Я готов был услышать в ответ, что она все придумала.
– В кафе на углу. Он там обязательно будет. Он читает американские газеты. С ним все в порядке.
– Я пойду и поговорю с ним.
– Подождите меня. – Она вытерла крем салфеткой, повернулась ко мне и улыбнулась. – Я в порядке?
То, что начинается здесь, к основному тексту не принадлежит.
-- pv_equiv track=rewrite | github.com/AnnemetteBP/brainsurgery | brainsurgery/synapse/axon/parser.py | _split_top_level_csv
-- ===== SOURCE A (Python) =====
-- def _split_top_level_csv(text: str) -> list[str]:
--     parts: list[str] = []
--     depth = 0
--     start = 0
--     for idx, ch in enumerate(text):
--         if ch in "([":
--             depth += 1
--         elif ch in ")]":
--             depth -= 1
--         elif ch == "," and depth == 0:
--             parts.append(text[start:idx].strip())
--             start = idx + 1
--     tail = text[start:].strip()
--     if tail:
--         parts.append(tail)
--     return parts
-- ===== SOURCE B (Python) =====
-- def _split_top_level_csv(text: str) -> list[str]:
--     segs: list[str] = []
--     pending: list[str] = []
--     depth = 0
--     for piece in text.split(","):
--         pending.append(piece)
--         depth += piece.count("(") + piece.count("[") - piece.count(")") - piece.count("]")
--         if depth == 0:
--             segs.append(",".join(pending).strip())
--             pending = []
--     if pending:
--         segs.append(",".join(pending).strip())
--     return segs if segs[-1] else segs[:-1]
-- ===== Notes on version B (the rewrite author's own statement) =====
-- stated objective: faster
-- what changed: B replaces A's per-character depth-tracking scan with a split-and-merge algorithm: split the text on every comma with str.split, compute each piece's bracket balance from four str.count calls, and merge consecutive pieces back with a join while the running balance is nonzero, emitting a stripped segment each time the balance returns to zero.
import Mathlib
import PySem

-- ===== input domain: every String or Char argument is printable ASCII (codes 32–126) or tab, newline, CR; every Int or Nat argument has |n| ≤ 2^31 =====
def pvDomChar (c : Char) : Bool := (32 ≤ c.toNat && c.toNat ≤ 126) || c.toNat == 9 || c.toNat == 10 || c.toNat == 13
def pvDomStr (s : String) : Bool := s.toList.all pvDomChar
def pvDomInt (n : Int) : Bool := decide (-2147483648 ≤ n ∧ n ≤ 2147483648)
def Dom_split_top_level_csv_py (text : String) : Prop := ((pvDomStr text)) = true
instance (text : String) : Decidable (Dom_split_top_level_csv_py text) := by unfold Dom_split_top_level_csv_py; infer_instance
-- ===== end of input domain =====

-- B replaces A's per-character depth scan by split-on-every-comma (str.split) + merging
-- pieces back by their bracket counts while the running balance is nonzero;
-- objective: faster (C-level split/count instead of a per-character Python loop).

-- ===== PORT A =====
-- loop over enumerate(text); 'ch in "(["' ported as the equivalent two-way equality test
def pvLoopA (text : String) : List (Int × Char) → List String × Int × Int → List String × Int × Int
  | [], st => st
  | (idx, ch) :: rest, (parts, depth, start) =>
    if ch = '(' ∨ ch = '[' then pvLoopA text rest (parts, depth + 1, start)
    else if ch = ')' ∨ ch = ']' then pvLoopA text rest (parts, depth - 1, start)
    else if ch = ',' ∧ depth = 0 then
      pvLoopA text rest
        (parts ++ [PySem.Str.strip (PySem.Str.slice text (some start) (some idx))], depth, idx + 1)
    else pvLoopA text rest (parts, depth, start)

def split_top_level_csv_py (text : String) : List String :=
  let st := pvLoopA text (PySem.List.enumerate text.toList) ([], 0, 0)
  let tail := PySem.Str.strip (PySem.Str.slice text (some st.2.2) none)
  if tail ≠ "" then st.1 ++ [tail] else st.1

-- ===== PORT B =====
-- piece.count("(") + piece.count("[") - piece.count(")") - piece.count("]")
def pvBal (piece : String) : Int :=
  (PySem.Str.count piece "(" : Int) + (PySem.Str.count piece "[" : Int)
    - (PySem.Str.count piece ")" : Int) - (PySem.Str.count piece "]" : Int)

-- the for-loop of Source B over the pieces of text.split(","), state (segs, pending, depth)
def pvPieces : List String → List String × List String × Int → List String × List String × Int
  | [], st => st
  | piece :: rest, (segs, pending, depth) =>
    let pending' := pending ++ [piece]
    let depth' := depth + pvBal piece
    if depth' = 0 then
      pvPieces rest (segs ++ [PySem.Str.strip (PySem.Str.join "," pending')], [], depth')
    else pvPieces rest (segs, pending', depth')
– В полном порядке, – ответил я ей.
Глава 25
Кафе находилось на бульваре Мишель, в самом сердце левого берега. Снаружи на ярком солнце сидели студенты. Косматые и серьезные, они приехали из Мюнхена и Лос-Анджелеса в уверенности, что Хемингуэй и Лотрек все еще живы и в один прекрасный день где-нибудь в кафе на левом берегу они их встретят. Но все, кого они когда-либо смогут встретить, – просто молодые люди, которые выглядят точно так же, как они сами, и с этим печальным открытием они в конце концов вернутся в Баварию или в Калифорнию и станут коммерсантами или служащими. А пока они сидят в этой горячей точке культуры, где бизнесмены становятся поэтами, поэты становятся алкоголиками, алкоголики становятся философами, а философы понимают, насколько лучше быть бизнесменами.
Это был Гудзон. У меня хорошая память на лица. Я увидел его сразу же, едва мы свернули за угол. Он сидел один за столиком в кафе, перед ним лежала сложенная газета, а сам он с интересом изучал посетителей. Я окликнул его.
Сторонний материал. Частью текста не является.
-- pv_equiv track=rewrite | github.com/d28khalil/Bidnology | scraper_helper.py | get_county_id
-- ===== SOURCE A (Python) =====
-- from typing import Dict, List, Optional, Any
--
-- COUNTIES = {
--     1: {"name": "Camden", "prefix": "FR-"},
--     2: {"name": "Essex", "prefix": "F-"},
--     3: {"name": "Burlington", "prefix": None},
--     6: {"name": "Cumberland", "prefix": "F-"},
--     7: {"name": "Bergen", "prefix": "F-"},
--     8: {"name": "Monmouth", "prefix": "F-"},
--     9: {"name": "Morris", "prefix": "F-"},
--     10: {"name": "Hudson", "prefix": "F-"},
--     15: {"name": "Union", "prefix": "F-"},
--     17: {"name": "Passaic", "prefix": "F-"},
--     19: {"name": "Gloucester", "prefix": "F-"},
--     20: {"name": "Salem", "prefix": "F-"},
--     25: {"name": "Atlantic", "prefix": "F-"},
--     32: {"name": "Hunterdon", "prefix": "F-"},
--     52: {"name": "Cape May", "prefix": "F-"},
--     73: {"name": "Middlesex", "prefix": "F-"},
-- }
--
-- def get_county_id(county_name: str) -> Optional[str]:
--     """
--     Get county ID from county name (supports both short and full names).
--
--     Args:
--         county_name: County name like "Salem", "Salem County", or "Salem County, NJ"
--
--     Returns:
--         County ID as string, or None if not found
--     """
--     # Normalize input
--     name_lower = county_name.lower().strip()
--
--     # Try exact match first
--     for county_id, info in COUNTIES.items():
--         if info["name"].lower() == name_lower:
--             return str(county_id)
--
--     # Try prefix match (handles "Salem" matching "Salem County")
--     for county_id, info in COUNTIES.items():
--         if info["name"].lower().startswith(name_lower):
--             return str(county_id)
--
--     return None
-- ===== SOURCE B (Python) =====
-- from typing import Optional
--
-- COUNTIES = {
--     1: {"name": "Camden", "prefix": "FR-"},
--     2: {"name": "Essex", "prefix": "F-"},
--     3: {"name": "Burlington", "prefix": None},
--     6: {"name": "Cumberland", "prefix": "F-"},
--     7: {"name": "Bergen", "prefix": "F-"},
--     8: {"name": "Monmouth", "prefix": "F-"},
--     9: {"name": "Morris", "prefix": "F-"},
--     10: {"name": "Hudson", "prefix": "F-"},
--     15: {"name": "Union", "prefix": "F-"},
--     17: {"name": "Passaic", "prefix": "F-"},
--     19: {"name": "Gloucester", "prefix": "F-"},
--     20: {"name": "Salem", "prefix": "F-"},
--     25: {"name": "Atlantic", "prefix": "F-"},
--     32: {"name": "Hunterdon", "prefix": "F-"},
--     52: {"name": "Cape May", "prefix": "F-"},
--     73: {"name": "Middlesex", "prefix": "F-"},
-- }
--
-- def get_county_id(county_name: str) -> Optional[str]:
--     """Single pass: exact match returns at once; first prefix match is kept as fallback."""
--     name_lower = county_name.lower().strip()
--     fallback = None
--     for county_id, info in COUNTIES.items():
--         lowered = info["name"].lower()
--         if lowered == name_lower:
--             return str(county_id)
--         if fallback is None and lowered.startswith(name_lower):
--             fallback = str(county_id)
--     return fallback
-- ===== Notes on version B (the rewrite author's own statement) =====
-- stated objective: simpler
-- what changed: A's two sequential scans of COUNTIES (exact match, then prefix match) are collapsed into one scan that returns immediately on an exact match and remembers the first prefix match as a fallback.
import Mathlib
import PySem

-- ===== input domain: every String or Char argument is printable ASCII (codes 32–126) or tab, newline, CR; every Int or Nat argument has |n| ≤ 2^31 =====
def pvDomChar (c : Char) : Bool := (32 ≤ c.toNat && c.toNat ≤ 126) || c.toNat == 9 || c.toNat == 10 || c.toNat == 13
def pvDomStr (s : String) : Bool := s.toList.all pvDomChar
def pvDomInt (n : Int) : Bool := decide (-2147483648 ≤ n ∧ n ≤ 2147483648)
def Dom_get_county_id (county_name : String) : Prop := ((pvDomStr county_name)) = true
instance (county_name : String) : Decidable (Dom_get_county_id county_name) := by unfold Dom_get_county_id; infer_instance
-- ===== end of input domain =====

-- B collapses A's two sequential scans of COUNTIES into one scan that returns on an
-- exact match and remembers the first prefix match as a fallback (objective: simpler).

-- shared module constant COUNTIES: (id, (name, prefix)) in insertion order
def pvCounties : List (Int × String × Option String) :=
  [(1, "Camden", some "FR-"), (2, "Essex", some "F-"), (3, "Burlington", none),
   (6, "Cumberland", some "F-"), (7, "Bergen", some "F-"), (8, "Monmouth", some "F-"),
   (9, "Morris", some "F-"), (10, "Hudson", some "F-"), (15, "Union", some "F-"),
   (17, "Passaic", some "F-"), (19, "Gloucester", some "F-"), (20, "Salem", some "F-"),
   (25, "Atlantic", some "F-"), (32, "Hunterdon", some "F-"), (52, "Cape May", some "F-"),
   (73, "Middlesex", some "F-")]

-- ===== PORT A =====
-- first loop of A: exact match on lowercased name
def pvExactLoop (n : String) : List (Int × String × Option String) → Option String
  | [] => none
  | (cid, nm, _) :: t =>
      if PySem.Str.lower nm == n then some (PySem.Int.toStr cid) else pvExactLoop n t

-- second loop of A: prefix match
def pvPrefixLoop (n : String) : List (Int × String × Option String) → Option String
  | [] => none
  | (cid, nm, _) :: t =>
      if PySem.Str.startswith (PySem.Str.lower nm) n then some (PySem.Int.toStr cid)
      else pvPrefixLoop n t

def get_county_id (county_name : String) : Option String :=
  let nameLower := PySem.Str.strip (PySem.Str.lower county_name)
  match pvExactLoop nameLower pvCounties with
  | some r => some r
  | none => pvPrefixLoop nameLower pvCounties

-- ===== PORT B =====
-- B's single pass carrying the remembered fallback
def pvOnePass (n : String) : List (Int × String × Option String) → Option String → Option String
  | [], fb => fb
  | (cid, nm, _) :: t, fb =>
      let lowered := PySem.Str.lower nm
      if lowered == n then some (PySem.Int.toStr cid)
      else pvOnePass n t
        (if fb.isNone && PySem.Str.startswith lowered n then some (PySem.Int.toStr cid) else fb)

def get_county_id_alt (county_name : String) : Option String :=
  let nameLower := PySem.Str.strip (PySem.Str.lower county_name)
  pvOnePass nameLower pvCounties none

-- ===== PRECONDITION & SPEC =====
def Spec_get_county_id (county_name : String) (out : Option String) : Prop := out = get_county_id_alt county_name
instance (county_name : String) (out : Option String) : Decidable (Spec_get_county_id county_name out) := by unfold Spec_get_county_id; infer_instance

-- ===== CLAIM (what is proved, stated in full; the proofs are below) =====
def Claim_equal_get_county_id : Prop := ∀ (county_name : String), Dom_get_county_id county_name → Spec_get_county_id county_name (get_county_id county_name)

-- ===== LEMMAS AND PROOFS =====
theorem pvOnePass_eq (n : String) (l : List (Int × String × Option String)) :
    ∀ fb : Option String,
      pvOnePass n l fb =
        match pvExactLoop n l with
        | some x => some x
        | none => fb.or (pvPrefixLoop n l) := by
  induction l with
  | nil => intro fb; cases fb <;> simp [pvOnePass, pvExactLoop, pvPrefixLoop]
  | cons h t ih =>
      intro fb
      obtain ⟨cid, nm, pfx⟩ := h
      simp only [pvOnePass, pvExactLoop, pvPrefixLoop]
      by_cases he : (PySem.Str.lower nm == n) = true
      · simp [he]
      · simp only [he, ih]
        cases hx : pvExactLoop n t <;> cases fb <;> split_ifs <;> simp_all [Option.or]

-- ===== VERDICT (by name: the statement is the Claim_ definition above) =====
theorem get_county_id_spec : Claim_equal_get_county_id := by
  intro county_name _
  unfold Spec_get_county_id get_county_id get_county_id_alt
  rw [pvOnePass_eq]
  cases hx : pvExactLoop (PySem.Str.strip (PySem.Str.lower county_name)) pvCounties <;>
    simp [hx, Option.or]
– Жак Персиваль, – крикнул я. – Что за сюрприз!
Американский специалист по водороду выглядел удивленным, но для любителя он сыграл свою роль довольно хорошо. Мы сели за его столик. После скандала в дискотеке у меня болела спина. Прошло много времени, пока нас обслужили, потому что в глубине кафе было полно людей, которые, вместо того чтобы есть, наперебой пытались подозвать официанта, размахивая туго свернутыми газетами. В конце концов мне удалось привлечь внимание официанта.
– Три больших кофе со сливками, – заказал я.
Пока не прибыл кофе, Гудзон не сказал ни слова.
– Как насчет юной леди? – спросил Гудзон, опуская кубики сахара в кофе с таким видом, будто был потрясен. – Могу я говорить?
– Конечно, – ответил я. – Между Моник и мной нет секретов.